About a year after coming to Oceanspirit, I finally got my ducks in a row: Donald, Dorothy and Delia Duck.
Muscovy ducks, they were pristine-white and regal; their tail feathers wagged as they waddled over for bread. Donald was the boldest; his bill snatched from my hand. Dorothy took food politely. She had a black mark like a finely plucked, Marlene Dietrich-style eyebrow either side of her head. Delia never ate from my hand so I had to wield my distribution fairly: one grab for Donald, a distracting throw to the left for Dorothy; a throw to the right for Delia.

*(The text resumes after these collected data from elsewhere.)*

theorem lastOcc_spec (p : List Char) (c : Char) (h : c ∈ p) :
    0 ≤ lastOcc p c ∧ (lastOcc p c).toNat < p.length ∧
    p.getD (lastOcc p c).toNat ' ' = c ∧ c ∉ p.drop ((lastOcc p c).toNat + 1) := by
  induction p with
  | nil => cases h
  | cons d q ih =>
    by_cases hq : c ∈ q
    · obtain ⟨h0, hlt, hget, hdrop⟩ := ih hq
      have hval : lastOcc (d :: q) c = lastOcc q c + 1 := by simp [lastOcc, h0]
      rw [hval]
      have htn : (lastOcc q c + 1).toNat = (lastOcc q c).toNat + 1 := by omega
      rw [htn]
      refine ⟨by omega, by simpa using hlt, by simpa using hget, by simpa using hdrop⟩
    · have hd : d = c := by
        rcases List.mem_cons.mp h with h' | h'
        · exact h'.symm
        · exact absurd h' hq
      have hr : lastOcc q c = -1 := (lastOcc_neg q c).mpr hq
      have hval : lastOcc (d :: q) c = 0 := by simp [lastOcc, hr, hd]
      rw [hval]
      exact ⟨le_refl _, by simp, by simpa using hd, by simpa using hq⟩

theorem lastOcc_unique (p : List Char) (c : Char) (i : Nat) (hi : i < p.length)
    (hget : p.getD i ' ' = c) (hdrop : c ∉ p.drop (i + 1)) : lastOcc p c = (i : Int) := by
  induction p generalizing i with
  | nil => simp at hi
  | cons d q ih =>
    cases i with
    | zero =>
      have hd : d = c := by simpa using hget
      have hq : c ∉ q := by simpa using hdrop
      have hr : lastOcc q c = -1 := (lastOcc_neg q c).mpr hq
      simp [lastOcc, hr, hd]
    | succ j =>
      have hj : j < q.length := by simpa using hi
      have hg : q.getD j ' ' = c := by simpa using hget
      have hdr : c ∉ q.drop (j + 1) := by simpa using hdrop
      have hr := ih j hj hg hdr
      have h0 : 0 ≤ lastOcc q c := by rw [hr]; exact Int.natCast_nonneg j
      have hval : lastOcc (d :: q) c = lastOcc q c + 1 := by simp [lastOcc, h0]
      rw [hval, hr]
      push_cast; ring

They loved the rain; it made their world a playground. I stood in my Red Bands as they sailed toward me across the flooded paddock. They stopped with a hard turn on starboard rudder, a jab on port. Their breasts blossomed like white spinnakers, dotted with tiny black spiders which had crawled up the huge, feathery lifeboats after being evicted from the grass by the flood.
Donald was handsome in his carriage but his bill was as lumpy as the nose of a barfly. The ladies were prettier. They hardly ever flew, which disappointed me. Even from the far end of the paddock they’d waddle in their slightly ridiculous gait or, if there was water, cruise serenely towards me for food.
The cat could make them fly: at her sudden rush they lifted splendidly like 747s, gliding powerfully to just clear a fence and land between the plum trees.
Donald became a lame duck with a mangled foot. A stoat? A rat? I didn’t know but from then on Donald wasn’t so dapper. He could no longer wash in the sheep trough so his feathers were brown and unkempt. The girls gleamed beside him.
Donald disappeared in the Big Storm. The pinenut tree crashed down and I pushed between its branches looking for a dead duck. I splashed through the wetland and brambles but never found him. I had Israeli wwoofers staying with me. “The tragedy of Golden Bay,” the man said cynically. At 23, he had seen far worse.
Without their mate, Dorothy and Delia hung out like sisters. Then Dorothy disappeared. I found her in the wetlands, like a suburb on the far side of town. She waggled to welcome me to a hollow of reeds and tree roots. The far side was the bathroom, a pile of poo. The near side was the nest, but there were no eggs.
“You’ll have to get them a boyfriend, otherwise they’ll leave to find one,” Tim said. I still hadn’t found a new mate when Dorothy emerged and hung out with Delia again. One day I saw a spray of white in the paddock, like the aftermath of a pillow fight. Nearby I found the carcass, the yellow feet and beak of a Muscovy duck.
We don’t know what dealt to Delia but we decided Dorothy would be safer at Tim’s. She has a new boyfriend there, a young black Muscovy drake with the bill of a non-drinker. They step out together like film stars at Cannes.